耶律余里衍挺胸抬头,瞪着赵楷冷笑道:“我告诉你,大宋官家根本就瞧不上你!”
郓王发泄完,倒是稍稍理智了些:“她瞧的上我也罢,瞧不上我也罢,我现在已经是大宋储君,加上我爹这个太上皇,斗不过她一个女人?”
“那你猜,她既然瞧不上你,为何要立你为储?”
郓王不屑冷笑:“哼,她的那点小心思,本王早就看穿了,不过是想借金人的手除掉我,可惜啊,本王现在回来了,只要把你的脑袋送给金国,把这一切都推到你身上,她赵福金又能拿我怎样?”
耶律余里衍:“你即便今日能杀的了我,你确定你能杀的了高二郎吗?”
郓王一怔,旋即又笑道:“哈哈哈,他果然在这里,让他出来吧,本王这就杀给你看!”
“赵楷,你个怂货,口气这么大的吗?”
院外,传来了高二郎戏谑的笑声。
郓王一愣,旋即冲到窗前,只见一条人影从屋顶上一跃而下,郓王朝着院外喊道:“杨将军,拿下他!”
不等高宠落地,杨再兴银枪一挑,两条枪碰触,火光溅射,高宠被震的连连后退,撞倒了院里纳凉的石桌石椅。
杨再兴根本不给他喘息的机会,栖身而上,手中长枪如龙,一片枪瞬间覆盖了高宠的身形。
高宠慌乱躲避中,被枪身扫到,踉跄着差点倒地。
听到院内的打斗声起,院外的三十名府卫也直接冲了进来,手持长刀,把高宠团团围住。
郓王虽然不懂枪术,但也能看懂杨再兴是占着上风的,再加上三十名精挑细选的府卫掠阵,这一波优势在我!
“他叫杨再兴,我大宋军中猛将,想靠高二郎那匹夫救你,想多了吧?”郓王一把拉过耶律余里衍,掐着她的后脖颈笑道:“本王就先让你看看,他是怎么死的!”
第170章 你妈要死了!
眼看高二郎在院中被杨再兴压着打,郓王悬着的心终于放下了。
这俩人一除,便能度过眼下最大的坎儿。
这人呐,一旦觉得自己胜券在握,便不由自主地话多起来,就像一只捕获了老鼠的野猫,绝不会一口咬死,总是要追逐戏弄一番,变态一些的,甚至还会掉几滴眼泪。
“好妹妹,莫怪本王了,怪只怪你我生在这帝王家,这一辈子都得权衡利弊,都得心狠手辣啊。”
郓王松开掐在耶律余里衍脖子上的手,温柔地抚了抚她垂在耳边发丝:“听话,喝了酒,咱上路。”

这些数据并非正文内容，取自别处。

-- pv_equiv track=rewrite | github.com/DivineJK/MyPythonLibrary | DynamicProgramming/RestrictedPermutation.py | countRestrictedPermutation
-- ===== SOURCE A (Python) =====
-- def countRestrictedPermutation(cond, m = int(1e9)+7):
--     n = len(cond) + 1
--     dp = [1]*(n+1)
--     dp[0] = 0
--     dp_prev = [1]*(n+1)
--     dp_prev[0] = 0
--     for i in range(2, n+1):
--         for j in range(1, i+1):
--             if cond[i-2] == -1:
--                 dp[j] = (dp[j-1] + dp_prev[j-1]) % m
--             elif cond[i-2] == 1:
--                 dp[j] = (dp[j-1] + dp_prev[i-1] - dp_prev[j-1]) % m
--             else:
--                 dp[j] = (dp[j-1] + dp_prev[i-1]) % m
--             dp_prev[j-1] = dp[j-1]
--         dp_prev[i] = dp[i]
--         for j in range(i+1, n+1):
--             dp[j] = dp[j-1]
--             dp_prev[j] = dp[j]
--     return dp[n]
-- ===== SOURCE B (Python) =====
-- def countRestrictedPermutation(cond, m = int(1e9)+7):
--     # Inclusion-exclusion over "cut" positions (classical signed-binomial formula
--     # for permutations with a prescribed ascent/descent/free pattern):
--     # f[i] = sum over the last cut c (walking left while the gap holds only
--     # forced steps; each forced descent flips the sign; a cut is allowed at c
--     # unless cond[c-1] forces an ascent) of sign * f[c] * C(i, i-c); answer f[n].
--     n = len(cond) + 1
--     # Pascal's triangle mod m
--     C = [[1]]
--     for i in range(1, n + 1):
--         prev = C[i - 1]
--         C.append([1] + [(prev[k - 1] + (prev[k] if k < i else 0)) % m
--                         for k in range(1, i + 1)])
--     f = [1] + [0] * n
--     for i in range(1, n + 1):
--         acc = 0
--         sign = 1
--         c = i - 1
--         while True:
--             if c == 0 or cond[c - 1] != -1:
--                 acc = (acc + sign * f[c] * C[i][i - c]) % m
--             if c == 0:
--                 break
--             t = cond[c - 1]
--             if t == 1:
--                 sign = -sign
--             elif t != -1:
--                 break
--             c -= 1
--         f[i] = acc
--     return f[n]
-- ===== Notes on version B (the rewrite author's own statement) =====
-- stated objective: alternative
-- what changed: B abandons the rank-indexed row DP entirely: it uses the classical inclusion-exclusion (signed multinomial) formula for permutations with a prescribed ascent/descent/free pattern, computing f[i] as a signed sum of f[c]*C(i,i-c) over admissible last-cut positions c with binomials from a Pascal triangle, instead of A's per-rank prefix/suffix-sum table.
-- intended difference: On empty cond with m = 1 or m < 0 A returns the unreduced literal 1 (it skips the final % m for the trivial case), while B returns 1 % m (0 for m = 1), which is the intended count modulo m. — e.g. on countRestrictedPermutation([], 1): A returns 1, B returns 0
-- outside the precondition, e.g. on countRestrictedPermutation([], 0): A returns 1, B raises ZeroDivisionError
import Mathlib
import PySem

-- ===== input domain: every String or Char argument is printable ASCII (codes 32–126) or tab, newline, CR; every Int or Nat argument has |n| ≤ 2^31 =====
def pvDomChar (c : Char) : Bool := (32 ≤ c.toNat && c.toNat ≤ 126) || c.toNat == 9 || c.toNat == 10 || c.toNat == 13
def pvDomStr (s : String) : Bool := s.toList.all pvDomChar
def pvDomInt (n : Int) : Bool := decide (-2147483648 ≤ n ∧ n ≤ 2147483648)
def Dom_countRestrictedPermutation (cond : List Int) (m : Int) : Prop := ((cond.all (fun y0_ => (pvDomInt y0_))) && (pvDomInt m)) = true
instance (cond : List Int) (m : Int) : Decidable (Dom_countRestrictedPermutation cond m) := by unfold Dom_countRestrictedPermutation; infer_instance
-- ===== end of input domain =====

-- B replaces A's rank-indexed prefix/suffix-sum row DP by the classical
-- inclusion-exclusion (signed multinomial) formula over "cut" positions with
-- binomials from a Pascal triangle; a genuinely different algorithm of the
-- same asymptotic cost.

-- ===== PORT A =====
-- All list indices below are provably in range in the Python (j,i ≤ n < length);
-- `getD _ 0` / `set` are therefore exact ports of the Python subscripts.
def aInnerStep (c m : Int) (i : Nat) (s : List Int × List Int) (j : Nat) : List Int × List Int :=
  let dp := s.1
  let dpp := s.2
  let v : Int :=
    if c = -1 then PySem.Int.mod (dp.getD (j-1) 0 + dpp.getD (j-1) 0) m
    else if c = 1 then PySem.Int.mod (dp.getD (j-1) 0 + dpp.getD (i-1) 0 - dpp.getD (j-1) 0) m
    else PySem.Int.mod (dp.getD (j-1) 0 + dpp.getD (i-1) 0) m
  let dp' := dp.set j v
  (dp', dpp.set (j-1) (dp'.getD (j-1) 0))

def aPadStep (s : List Int × List Int) (j : Nat) : List Int × List Int :=
  let dp' := s.1.set j (s.1.getD (j-1) 0)
  (dp', s.2.set j (dp'.getD j 0))

def aOuterStep (cond : List Int) (m : Int) (n : Nat) (s : List Int × List Int) (i : Nat) :
    List Int × List Int :=
  let c := cond.getD (i-2) 0
  let s1 := (List.range' 1 i).foldl (aInnerStep c m i) s
  let s2 := (s1.1, s1.2.set i (s1.1.getD i 0))
  (List.range' (i+1) (n - i)).foldl aPadStep s2

def countRestrictedPermutation (cond : List Int) (m : Int) : Int :=
  let n : Nat := cond.length + 1
  let dp := (List.replicate (n+1) (1 : Int)).set 0 0
  let dpp := (List.replicate (n+1) (1 : Int)).set 0 0
  ((List.range' 2 (n-1)).foldl (aOuterStep cond m n) (dp, dpp)).1.getD n 0

-- ===== PORT B =====
-- Pascal's triangle row i+1 from row i (the Python list comprehension).
def pascalRow (m : Int) (prev : List Int) (i : Nat) : List Int :=
  [1] ++ (List.range' 1 i).map (fun k =>
    PySem.Int.mod (prev.getD (k-1) 0 + (if k < i then prev.getD k 0 else 0)) m)

def pascalTri (m : Int) (n : Nat) : List (List Int) :=
  (List.range' 1 n).foldl (fun C i => C ++ [pascalRow m (C.getD (i-1) []) i]) [[1]]

-- the `while True` loop of Source B: walk the last-cut position c downward.
def bGo (cond : List Int) (m : Int) (f Ci : List Int) (i : Nat) : Nat → Int → Int → Int
  | 0, sign, acc => PySem.Int.mod (acc + sign * f.getD 0 0 * Ci.getD i 0) m
  | c+1, sign, acc =>
      if cond.getD c 0 = -1 then bGo cond m f Ci i c sign acc
      else if cond.getD c 0 = 1 then
        bGo cond m f Ci i c (-sign)
          (PySem.Int.mod (acc + sign * f.getD (c+1) 0 * Ci.getD (i-(c+1)) 0) m)
      else PySem.Int.mod (acc + sign * f.getD (c+1) 0 * Ci.getD (i-(c+1)) 0) m

def countRestrictedPermutation_alt (cond : List Int) (m : Int) : Int :=
  let n : Nat := cond.length + 1
  let C := pascalTri m n
  let f := (List.range' 1 n).foldl
    (fun f i => f.set i (bGo cond m f (C.getD i []) i (i-1) 1 0))
    ([1] ++ List.replicate n 0)
  f.getD n 0

-- ===== PRECONDITION & SPEC =====
-- Pre_ excludes m = 0: Python A raises ZeroDivisionError there for every nonempty cond
-- (and B raises for every cond, including the empty one on which A still returns 1).
def Pre_countRestrictedPermutation (cond : List Int) (m : Int) : Prop := m ≠ 0
instance (cond : List Int) (m : Int) : Decidable (Pre_countRestrictedPermutation cond m) := by
  unfold Pre_countRestrictedPermutation; infer_instance
def pvWitness_countRestrictedPermutation : List Int × Int := ([-1, 1, 0], 7)

-- On empty cond with m = 1 or m < 0, A returns the unreduced literal 1 (it skips the final
-- % m in the trivial case) while B returns 1 % m — the count reduced modulo m, as intended.
def D_countRestrictedPermutation (cond : List Int) (m : Int) : Prop :=
  cond = [] ∧ (m = 1 ∨ m < 0)
instance (cond : List Int) (m : Int) : Decidable (D_countRestrictedPermutation cond m) := by
  unfold D_countRestrictedPermutation; infer_instance

def Spec_countRestrictedPermutation (cond : List Int) (m : Int) (out : Int) : Prop :=
  ¬ D_countRestrictedPermutation cond m → out = countRestrictedPermutation_alt cond m
instance (cond : List Int) (m : Int) (out : Int) :
    Decidable (Spec_countRestrictedPermutation cond m out) := by
  unfold Spec_countRestrictedPermutation; infer_instance

def pvDiffWitness_countRestrictedPermutation : List Int × Int := ([], 1)
def pvDiffWitnessOut_countRestrictedPermutation : Int × Int := (1, 0)

-- ===== CLAIM (what is proved, stated in full; the proofs are below) =====
def Claim_unchanged_countRestrictedPermutation : Prop :=
  ∀ (cond : List Int) (m : Int), Dom_countRestrictedPermutation cond m →
    Pre_countRestrictedPermutation cond m →
    Spec_countRestrictedPermutation cond m (countRestrictedPermutation cond m)
def Claim_changed_countRestrictedPermutation : Prop :=
  Dom_countRestrictedPermutation (pvDiffWitness_countRestrictedPermutation.1) (pvDiffWitness_countRestrictedPermutation.2) ∧
  Pre_countRestrictedPermutation (pvDiffWitness_countRestrictedPermutation.1) (pvDiffWitness_countRestrictedPermutation.2) ∧
  D_countRestrictedPermutation (pvDiffWitness_countRestrictedPermutation.1) (pvDiffWitness_countRestrictedPermutation.2) ∧
  countRestrictedPermutation (pvDiffWitness_countRestrictedPermutation.1) (pvDiffWitness_countRestrictedPermutation.2) = pvDiffWitnessOut_countRestrictedPermutation.1 ∧
  countRestrictedPermutation_alt (pvDiffWitness_countRestrictedPermutation.1) (pvDiffWitness_countRestrictedPermutation.2) = pvDiffWitnessOut_countRestrictedPermutation.2 ∧
  pvDiffWitnessOut_countRestrictedPermutation.1 ≠ pvDiffWitnessOut_countRestrictedPermutation.2
def Claim_exact_countRestrictedPermutation : Prop :=
  ∀ (cond : List Int) (m : Int), Dom_countRestrictedPermutation cond m →
    Pre_countRestrictedPermutation cond m → D_countRestrictedPermutation cond m →
    countRestrictedPermutation cond m ≠ countRestrictedPermutation_alt cond m

-- ===== LEMMAS AND PROOFS =====

-- Python mod facts -------------------------------------------------------------

theorem pymod_modEq (a m : Int) : PySem.Int.mod a m ≡ a [ZMOD m] := by
  have h := PySem.Int.floordiv_mul_add_mod a m
  have : m ∣ a - PySem.Int.mod a m := ⟨PySem.Int.floordiv a m, by linarith [mul_comm (PySem.Int.floordiv a m) m]⟩
  exact (Int.modEq_iff_dvd.mpr this)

耶律余里衍此时已经平静了不少,慢慢转过身,缓缓道:“我信了!”
这句没头没尾的话,让郓王摸不着头脑:“信……信什么了?”
“呵……信你是个王八蛋!”
这声音……
郓王猛地回头,快步上前,一把推倒卧房中的屏风。
屏风后,一身红衣似火的女子,扎着高高的马尾,翘着二郎腿,手中折扇轻摇,笑意盈盈地看着自己。
“官……赵福金!”
“三哥儿,你跟辽国公主的这些破事,妹妹我没兴趣,可你刚刚说什么来着?”
赵福金站起身来,摇着折扇一边笑,一边朝郓王走来。
郓王紧张地退了两步,退到圆桌旁,又快速打量了一下屋内,发现除了赵福金和耶律余里衍外,再无旁人,这才把手按在了桌上的刀鞘上:“官家,你为何在此?”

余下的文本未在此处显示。